+++ Record excerpts

-- ---- A's loop is an any of tokM ----
theorem loopA (v : Int) : ∀ ss : List String,
    matchPortLoop v ss = ss.any (fun s => tokM v s.toList) := by
  intro ss
  induction ss with
  | nil => rfl
  | cons part rest ih =>
      simp only [matchPortLoop, List.any_cons]
      rw [ih]
      simp only [tokM]
      simp only [PySem.Str.isIn_eq, PySem.Str.toList_strip, PySem.Str.strIsdigit_eq]
      have hd : "-".toList = ['-'] := by decide
      rw [hd]
      split_ifs with h1 h2 h3 h4 h5 <;> simp_all

-- ---- DFA run lemmas ----
theorem q0_ws (v : Int) : ∀ (w : List Char) (lo hi : List Char) (f : Bool),
    (∀ c ∈ w, PySem.Chars.isspace c = true) →
    w.foldl (stepB v) ⟨0, lo, hi, f⟩ = ⟨0, lo, hi, f⟩ := by
  intro w
  induction w with
  | nil => intro lo hi f _; rfl
  | cons c rest ih =>
      intro lo hi f h
      have hc := h c (by simp)
      simp only [List.foldl_cons]
      rw [show stepB v ⟨0, lo, hi, f⟩ c = ⟨0, lo, hi, f⟩ by simp [stepB, hc]]
      exact ih lo hi f (fun x hx => h x (by simp [hx]))

theorem q2_ws (v : Int) : ∀ (w : List Char) (lo hi : List Char) (f : Bool),
    (∀ c ∈ w, PySem.Chars.isspace c = true) →
    w.foldl (stepB v) ⟨2, lo, hi, f⟩ = ⟨2, lo, hi, f⟩ := by
  intro w
  induction w with
  | nil => intro lo hi f _; rfl
  | cons c rest ih =>
      intro lo hi f h
      have hc := h c (by simp)
      simp only [List.foldl_cons]
      rw [show stepB v ⟨2, lo, hi, f⟩ c = ⟨2, lo, hi, f⟩ by simp [stepB, hc]]
      exact ih lo hi f (fun x hx => h x (by simp [hx]))

theorem q5_ws (v : Int) : ∀ (w : List Char) (lo hi : List Char) (f : Bool),
    (∀ c ∈ w, PySem.Chars.isspace c = true) →
    w.foldl (stepB v) ⟨5, lo, hi, f⟩ = ⟨5, lo, hi, f⟩ := by
  intro w
  induction w with
  | nil => intro lo hi f _; rfl
  | cons c rest ih =>
      intro lo hi f h
      have hc := h c (by simp)
      simp only [List.foldl_cons]
      rw [show stepB v ⟨5, lo, hi, f⟩ c = ⟨5, lo, hi, f⟩ by simp [stepB, hc]]
      exact ih lo hi f (fun x hx => h x (by simp [hx]))

theorem q1_digits (v : Int) : ∀ (d : List Char) (lo hi : List Char) (f : Bool),
    (∀ c ∈ d, PySem.Chars.isdigit c = true) →
    d.foldl (stepB v) ⟨1, lo, hi, f⟩ = ⟨1, lo ++ d, hi, f⟩ := by
  intro d
  induction d with
  | nil => intro lo hi f _; simp
  | cons c rest ih =>
      intro lo hi f h
      have hc := h c (by simp)
      simp only [List.foldl_cons]
      rw [show stepB v ⟨1, lo, hi, f⟩ c = ⟨1, lo ++ [c], hi, f⟩ by simp [stepB, hc]]
      rw [ih (lo ++ [c]) hi f (fun x hx => h x (by simp [hx]))]
      simp

theorem q4_digits (v : Int) : ∀ (d : List Char) (lo hi : List Char) (f : Bool),
    (∀ c ∈ d, PySem.Chars.isdigit c = true) →
    d.foldl (stepB v) ⟨4, lo, hi, f⟩ = ⟨4, lo, hi ++ d, f⟩ := by
  intro d
  induction d with
  | nil => intro lo hi f _; simp
  | cons c rest ih =>
      intro lo hi f h
      have hc := h c (by simp)
      simp only [List.foldl_cons]
      rw [show stepB v ⟨4, lo, hi, f⟩ c = ⟨4, lo, hi ++ [c], f⟩ by simp [stepB, hc]]
      rw [ih lo (hi ++ [c]) f (fun x hx => h x (by simp [hx]))]
      simp

theorem q6_absorb (v : Int) : ∀ (l : List Char) (lo hi : List Char) (f : Bool),
    ',' ∉ l → l.foldl (stepB v) ⟨6, lo, hi, f⟩ = ⟨6, lo, hi, f⟩ := by
  intro l
  induction l with
  | nil => intro lo hi f _; rfl
  | cons c rest ih =>
      intro lo hi f h
      simp only [List.mem_cons, not_or] at h
      simp only [List.foldl_cons]
      rw [show stepB v ⟨6, lo, hi, f⟩ c = ⟨6, lo, hi, f⟩ by simp [stepB, Ne.symm h.1]]
      exact ih lo hi f h.2

-- ---- helper facts for the per-segment theorem ----
theorem dropWhile_head_false (p : Char → Bool) (l : List Char) (c : Char) (r : List Char)
    (h : l.dropWhile p = c :: r) : p c = false := by
  have h1 : l.dropWhile p ≠ [] := by simp [h]
  have h2 := List.head_dropWhile_not p h1
  have h3 : (l.dropWhile p).head h1 = c := by simp [h]
  rwa [h3] at h2

-- garbage run: from state 6 a comma-free tail followed by ',' lands back in state 0
theorem runQ6 (v : Int) (l : List Char) (h : ',' ∉ l) (lo hi : List Char) (f : Bool) :
    ((l ++ [',']).foldl (stepB v) ⟨6, lo, hi, f⟩) = ⟨0, lo, hi, f⟩ := by
  rw [List.foldl_append, q6_absorb v l lo hi f h]
  simp [stepB]

-- A's token test on an already-stripped-on-the-left list
def tokCoreT (v : Int) (t : List Char) : Bool :=
  if PySem.Chars.isIn ['-'] t then
    let p := pyPartitionDash t
    if PySem.Chars.strIsdigit p.1 && PySem.Chars.strIsdigit p.2 then
      decide ((PySem.Int.ofChars? p.1).getD 0 ≤ v) && decide (v ≤ (PySem.Int.ofChars? p.2).getD 0)
    else false
  else if PySem.Chars.strIsdigit t then decide (v = (PySem.Int.ofChars? t).getD 0) else false

theorem tokM_eq_tokCoreT (v : Int) (seg : List Char) :
    tokM v seg = tokCoreT v (PySem.Chars.rstrip (seg.dropWhile PySem.Chars.isspace)) := by
  rfl

-- a non-digit, non-dash character before the first dash kills the token
theorem tokCoreT_false_left (v : Int) (pre suf : List Char) (x : Char)
    (hpre : '-' ∉ pre) (hxd : PySem.Chars.isdigit x = false) (hxdash : x ≠ '-') :
    tokCoreT v (pre ++ x :: suf) = false := by
  by_cases hdash : '-' ∈ pre ++ x :: suf
  · rw [tokCoreT, if_pos (isIn_dash_true _ hdash)]
    have hp : pyPartitionDash (pre ++ x :: suf)
        = (pre ++ (pyPartitionDash (x :: suf)).1, (pyPartitionDash (x :: suf)).2) :=
      partition_append pre (x :: suf) hpre
    have hx1 : pyPartitionDash (x :: suf) = (x :: (pyPartitionDash suf).1, (pyPartitionDash suf).2) := by
      simp [pyPartitionDash, hxdash]
    rw [hp, hx1]
    have : PySem.Chars.strIsdigit (pre ++ x :: (pyPartitionDash suf).1) = false :=
      strIsdigit_false_of_mem x _ (by simp) hxd
    simp [this]
  · rw [tokCoreT, if_neg (by simp [isIn_dash_false _ hdash])]
    rw [strIsdigit_false_of_mem x _ (by simp) hxd]
    simp

-- a dash whose right-hand side is not a digit string kills the token
theorem tokCoreT_false_right (v : Int) (pre suf : List Char)
    (hpre : '-' ∉ pre) (hsuf : PySem.Chars.strIsdigit suf = false) :
    tokCoreT v (pre ++ '-' :: suf) = false := by
  rw [tokCoreT, if_pos (isIn_dash_true _ (by simp))]
  have hp : pyPartitionDash (pre ++ '-' :: suf) = (pre, suf) := by
    rw [partition_append pre _ hpre]
    simp [pyPartitionDash]
  rw [hp]
  simp [hsuf]

-- the two successful shapes
theorem tokCoreT_single (v : Int) (t : List Char) (h0 : t ≠ [])
    (h : ∀ c ∈ t, PySem.Chars.isdigit c = true) :
    tokCoreT v t = decide (v = (PySem.Int.ofChars? t).getD 0) := by
  have hdash : '-' ∉ t := fun hm => by simpa using digit_ne_dash '-' (h _ hm)
  rw [tokCoreT, if_neg (by simp [isIn_dash_false _ hdash])]
  rw [strIsdigit_all t h0 h]
  simp

theorem tokCoreT_range (v : Int) (a b : List Char) (ha0 : a ≠ []) (hb0 : b ≠ [])
    (ha : ∀ c ∈ a, PySem.Chars.isdigit c = true) (hb : ∀ c ∈ b, PySem.Chars.isdigit c = true) :
    tokCoreT v (a ++ '-' :: b)
      = (decide ((PySem.Int.ofChars? a).getD 0 ≤ v) && decide (v ≤ (PySem.Int.ofChars? b).getD 0)) := by
  have hdasha : '-' ∉ a := fun hm => by simpa using digit_ne_dash '-' (ha _ hm)
  rw [tokCoreT, if_pos (isIn_dash_true _ (by simp))]
  have hp : pyPartitionDash (a ++ '-' :: b) = (a, b) := by
    rw [partition_append a _ hdasha]
    simp [pyPartitionDash]
  rw [hp]
  simp only []
  rw [if_pos (by rw [strIsdigit_all a ha0 ha, strIsdigit_all b hb0 hb]; rfl)]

++++++

• _Description of the task_
Begin at the line that has "(h : ∀ c ∈ t, PySem.Chars.isdigit" in the entries above; stop after the line that has "have hp : pyPartitionDash (a". Transcribe exactly those lines and no others.

• _Exercise response_
    (h : ∀ c ∈ t, PySem.Chars.isdigit c = true) :
    tokCoreT v t = decide (v = (PySem.Int.ofChars? t).getD 0) := by
  have hdash : '-' ∉ t := fun hm => by simpa using digit_ne_dash '-' (h _ hm)
  rw [tokCoreT, if_neg (by simp [isIn_dash_false _ hdash])]
  rw [strIsdigit_all t h0 h]
  simp

theorem tokCoreT_range (v : Int) (a b : List Char) (ha0 : a ≠ []) (hb0 : b ≠ [])
    (ha : ∀ c ∈ a, PySem.Chars.isdigit c = true) (hb : ∀ c ∈ b, PySem.Chars.isdigit c = true) :
    tokCoreT v (a ++ '-' :: b)
      = (decide ((PySem.Int.ofChars? a).getD 0 ≤ v) && decide (v ≤ (PySem.Int.ofChars? b).getD 0)) := by
  have hdasha : '-' ∉ a := fun hm => by simpa using digit_ne_dash '-' (ha _ hm)
  rw [tokCoreT, if_pos (isIn_dash_true _ (by simp))]
  have hp : pyPartitionDash (a ++ '-' :: b) = (a, b) := by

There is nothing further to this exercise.